-- pv_equiv track=rewrite | github.com/ntnhan0605/docs-ntnhan0605 | algorithm/bigo_blue50/01-dynamic_array-string/night_at_the_museum.py | night_at_the_museum
-- ===== SOURCE A (Python) =====
-- def night_at_the_museum(str):
-- 	total = 0
-- 	temp = 0
-- 	for s in str:
-- 		idx = ord(s) - 97
-- 		delta = abs(temp - idx)
-- 		if delta > 13:
-- 			total += abs(26 - delta)
-- 		else:
-- 			total += delta
-- 		temp = idx
--
-- 	return total
-- ===== SOURCE B (Python) =====
-- def night_at_the_museum(str):
--     # Count each adjacent (prev, cur) character pair (dial starts at 'a'),
--     # then pay the rotation cost once per distinct pair, times its multiplicity.
--     freq = {}
--     prev = 'a'
--     for c in str:
--         key = (prev, c)
--         freq[key] = freq.get(key, 0) + 1
--         prev = c
--     total = 0
--     for (p, q), n in freq.items():
--         d = abs(ord(p) - ord(q))
--         total += n * min(d, abs(26 - d))
--     return total
-- ===== Notes on version B (the rewrite author's own statement) =====
-- stated objective: alternative
-- what changed: Replaces A's fused single pass with running total and previous-index state by a counting algorithm: a dict tallies the multiplicity of each adjacent character pair, then the rotation cost min(d, |26-d|) is paid once per distinct pair times its count.
import Mathlib
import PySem

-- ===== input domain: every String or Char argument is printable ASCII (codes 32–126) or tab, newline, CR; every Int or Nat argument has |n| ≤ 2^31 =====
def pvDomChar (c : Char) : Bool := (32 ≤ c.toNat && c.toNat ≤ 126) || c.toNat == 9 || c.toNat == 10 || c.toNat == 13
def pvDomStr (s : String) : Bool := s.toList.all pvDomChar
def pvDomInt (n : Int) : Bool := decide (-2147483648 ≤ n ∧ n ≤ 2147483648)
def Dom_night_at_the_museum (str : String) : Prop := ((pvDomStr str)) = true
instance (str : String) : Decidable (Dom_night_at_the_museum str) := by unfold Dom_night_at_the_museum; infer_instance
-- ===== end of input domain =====

-- B replaces A's fused running-state loop by a counting algorithm: it builds a dict
-- counting each adjacent character pair and then pays the rotation cost once per
-- DISTINCT pair, multiplied by its multiplicity (alternative algorithm, same O(n) cost).


-- ===== PORT A =====
-- literal port of A: one pass with state (total, temp), branch on delta > 13
def night_at_the_museum (str : String) : Int :=
  (str.toList.foldl (fun (st : Int × Int) s =>
      let idx : Int := (s.toNat : Int) - 97
      let delta : Int := |st.2 - idx|
      (if delta > 13 then st.1 + |26 - delta| else st.1 + delta, idx))
    (0, 0)).1

-- ===== PORT B =====
-- port of B: first loop counts each adjacent (prev, cur) pair into a dict
-- (dial starts at 'a'); second loop sums multiplicity * min(d, |26 - d|) over the items
def night_at_the_museum_alt (str : String) : Int :=
  let freq : PySem.Dict (Char × Char) Int :=
    (str.toList.foldl
      (fun (st : PySem.Dict (Char × Char) Int × Char) c =>
        (st.1.insert (st.2, c) (st.1.getD (st.2, c) 0 + 1), c))
      (PySem.Dict.empty, 'a')).1
  freq.items.foldl
    (fun total p =>
      let d : Int := |(p.1.1.toNat : Int) - (p.1.2.toNat : Int)|
      total + p.2 * min d (abs (26 - d))) 0

-- ===== PRECONDITION & SPEC =====
def Spec_night_at_the_museum (str : String) (out : Int) : Prop := out = night_at_the_museum_alt str
instance (str : String) (out : Int) : Decidable (Spec_night_at_the_museum str out) := by unfold Spec_night_at_the_museum; infer_instance

-- ===== CLAIM (what is proved, stated in full; the proofs are below) =====
def Claim_equal_night_at_the_museum : Prop := ∀ (str : String), Dom_night_at_the_museum str → Spec_night_at_the_museum str (night_at_the_museum str)

-- ===== LEMMAS AND PROOFS =====

-- the per-pair rotation cost both sides compute (on characters)
def pvCost (p : Char × Char) : Int :=
  min |(p.1.toNat : Int) - (p.2.toNat : Int)| (abs (26 - |(p.1.toNat : Int) - (p.2.toNat : Int)|))

-- A's branch equals the branch-free min form
theorem pv_cost_eq (t i acc : Int) :
    (if |t - i| > 13 then acc + (abs (26 - |t - i|)) else acc + |t - i|)
      = acc + min |t - i| (abs (26 - |t - i|)) := by
  rcases abs_cases (t - i) with ⟨h1, h2⟩ | ⟨h1, h2⟩ <;>
    rcases abs_cases (26 - |t - i|) with ⟨h3, h4⟩ | ⟨h3, h4⟩ <;>
      split_ifs <;> rw [min_def] <;> split_ifs <;> omega

-- A's loop sums pvCost over the adjacent-pair list (prev character as state)
theorem pv_A_loop (l : List Char) : ∀ (p : Char) (acc : Int),
    (l.foldl (fun (st : Int × Int) s =>
        let idx : Int := (s.toNat : Int) - 97
        let delta : Int := |st.2 - idx|
        (if delta > 13 then st.1 + |26 - delta| else st.1 + delta, idx)) (acc, (p.toNat : Int) - 97)).1
      = acc + ((List.zip (p :: l) l).map pvCost).sum := by
  induction l with
  | nil => intro p acc; simp
  | cons c l ih =>
      intro p acc
      simp only [List.foldl, List.zip_cons_cons, List.map, List.sum_cons]
      rw [ih, pv_cost_eq]
      have : |(p.toNat : Int) - 97 - ((c.toNat : Int) - 97)| = |(p.toNat : Int) - (c.toNat : Int)| := by
        congr 1; ring
      rw [this]
      simp only [pvCost]
      rw [add_assoc]

-- B's first loop builds the insert-count fold of the adjacent-pair list
theorem pv_B_build (l : List Char) : ∀ (p : Char) (d : PySem.Dict (Char × Char) Int),
    (l.foldl
      (fun (st : PySem.Dict (Char × Char) Int × Char) c =>
        (st.1.insert (st.2, c) (st.1.getD (st.2, c) 0 + 1), c)) (d, p))
      = ((List.zip (p :: l) l).foldl (fun d k => d.insert k (d.getD k 0 + 1)) d, (p :: l).getLast (by simp)) := by
  induction l with
  | nil => intro p d; simp
  | cons c l ih =>
      intro p d
      simp only [List.foldl, List.zip_cons_cons]
      rw [ih]
      congr 1

-- B's second loop is the starting value plus the sum of multiplicity * pvCost
theorem pv_B_sum (items : List ((Char × Char) × Int)) : ∀ (a : Int),
    items.foldl
      (fun total p =>
        let d : Int := |(p.1.1.toNat : Int) - (p.1.2.toNat : Int)|
        total + p.2 * min d (abs (26 - d))) a
      = a + (items.map (fun p => p.2 * pvCost p.1)).sum := by
  induction items with
  | nil => intro a; simp
  | cons x xs ih =>
      intro a
      simp only [List.foldl, List.map, List.sum_cons]
      rw [ih]
      simp only [pvCost]
      ring

-- one cons step of the count-weighted sum over a Nodup key list
theorem pv_count_step (f : Char × Char → Int) (x : Char × Char) (xs : List (Char × Char)) :
    ∀ (keys : List (Char × Char)), keys.Nodup →
      (keys.map (fun k => (((x :: xs).count k : Int)) * f k)).sum
        = (keys.map (fun k => ((xs.count k : Int)) * f k)).sum + (if x ∈ keys then f x else 0) := by
  intro keys
  induction keys with
  | nil => simp
  | cons k ks ih =>
      intro hnd
      rcases List.nodup_cons.mp hnd with ⟨hk, hnd'⟩
      simp only [List.map, List.sum_cons, ih hnd', List.mem_cons]
      by_cases hxk : x = k
      · subst hxk
        have hx : x ∉ ks := hk
        simp only [List.count_cons_self, if_neg hx]
        rw [if_pos (Or.inl trivial)]
        push_cast
        ring
      · have hcount : (x :: xs).count k = xs.count k := by
          simp [hxk]
        rw [hcount]
        have hcond : (x = k ∨ x ∈ ks) ↔ x ∈ ks :=
          ⟨fun h => h.elim (fun h' => absurd h' hxk) id, Or.inr⟩
        rw [if_congr hcond rfl rfl, add_assoc]

-- count-weighted sum over the dedup equals the plain mapped sum
theorem pv_sum_count (f : Char × Char → Int) (l : List (Char × Char)) :
    ∀ (keys : List (Char × Char)), keys.Nodup → (∀ x ∈ l, x ∈ keys) →
      (keys.map (fun k => ((l.count k : Int)) * f k)).sum = (l.map f).sum := by
  induction l with
  | nil => intro keys _ _; simp
  | cons x xs ih =>
      intro keys hnd hmem
      rw [pv_count_step f x xs keys hnd, ih keys hnd (fun y hy => hmem y (List.mem_cons_of_mem _ hy)),
        if_pos (hmem x (List.mem_cons_self))]
      simp [add_comm]

-- ===== VERDICT (by name: the statement is the Claim_ definition above) =====
theorem night_at_the_museum_spec : Claim_equal_night_at_the_museum := by
  intro str _
  unfold Spec_night_at_the_museum night_at_the_museum night_at_the_museum_alt
  have h97 : ((0 : Int), (0 : Int)) = ((0 : Int), ('a'.toNat : Int) - 97) := by decide
  rw [h97, pv_A_loop, pv_B_build]
  simp only [PySem.Dict.foldl_insert_getD_add_one_eq_counter, PySem.Dict.items_counter]
  set P : List (Char × Char) := List.zip ('a' :: str.toList) str.toList with hP
  rw [pv_B_sum]
  rw [List.map_map]
  have : ((PySem.Set.ofList P).map ((fun p => p.2 * pvCost p.1) ∘ fun k => (k, (P.count k : Int))))
      = (PySem.Set.ofList P).map (fun k => (P.count k : Int) * pvCost k) := by
    simp [Function.comp]
  rw [this, ← PySem.List.dedup_eq_ofList,
    pv_sum_count pvCost P (PySem.List.dedup P) (PySem.List.nodup_dedup P)
      (fun x hx => (PySem.List.mem_dedup P x).mpr hx)]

┄┄┄┄┄┄┄┄┄┄┄┄┄┄┄┄┄┄┄┄

Look through the material above and print exactly the lines from the one containing "(if |t - i| > 13" to the one containing "congr 1; ring", both included, and nothing more.

    (if |t - i| > 13 then acc + (abs (26 - |t - i|)) else acc + |t - i|)
      = acc + min |t - i| (abs (26 - |t - i|)) := by
  rcases abs_cases (t - i) with ⟨h1, h2⟩ | ⟨h1, h2⟩ <;>
    rcases abs_cases (26 - |t - i|) with ⟨h3, h4⟩ | ⟨h3, h4⟩ <;>
      split_ifs <;> rw [min_def] <;> split_ifs <;> omega

-- A's loop sums pvCost over the adjacent-pair list (prev character as state)
theorem pv_A_loop (l : List Char) : ∀ (p : Char) (acc : Int),
    (l.foldl (fun (st : Int × Int) s =>
        let idx : Int := (s.toNat : Int) - 97
        let delta : Int := |st.2 - idx|
        (if delta > 13 then st.1 + |26 - delta| else st.1 + delta, idx)) (acc, (p.toNat : Int) - 97)).1
      = acc + ((List.zip (p :: l) l).map pvCost).sum := by
  induction l with
  | nil => intro p acc; simp
  | cons c l ih =>
      intro p acc
      simp only [List.foldl, List.zip_cons_cons, List.map, List.sum_cons]
      rw [ih, pv_cost_eq]
      have : |(p.toNat : Int) - 97 - ((c.toNat : Int) - 97)| = |(p.toNat : Int) - (c.toNat : Int)| := by
        congr 1; ring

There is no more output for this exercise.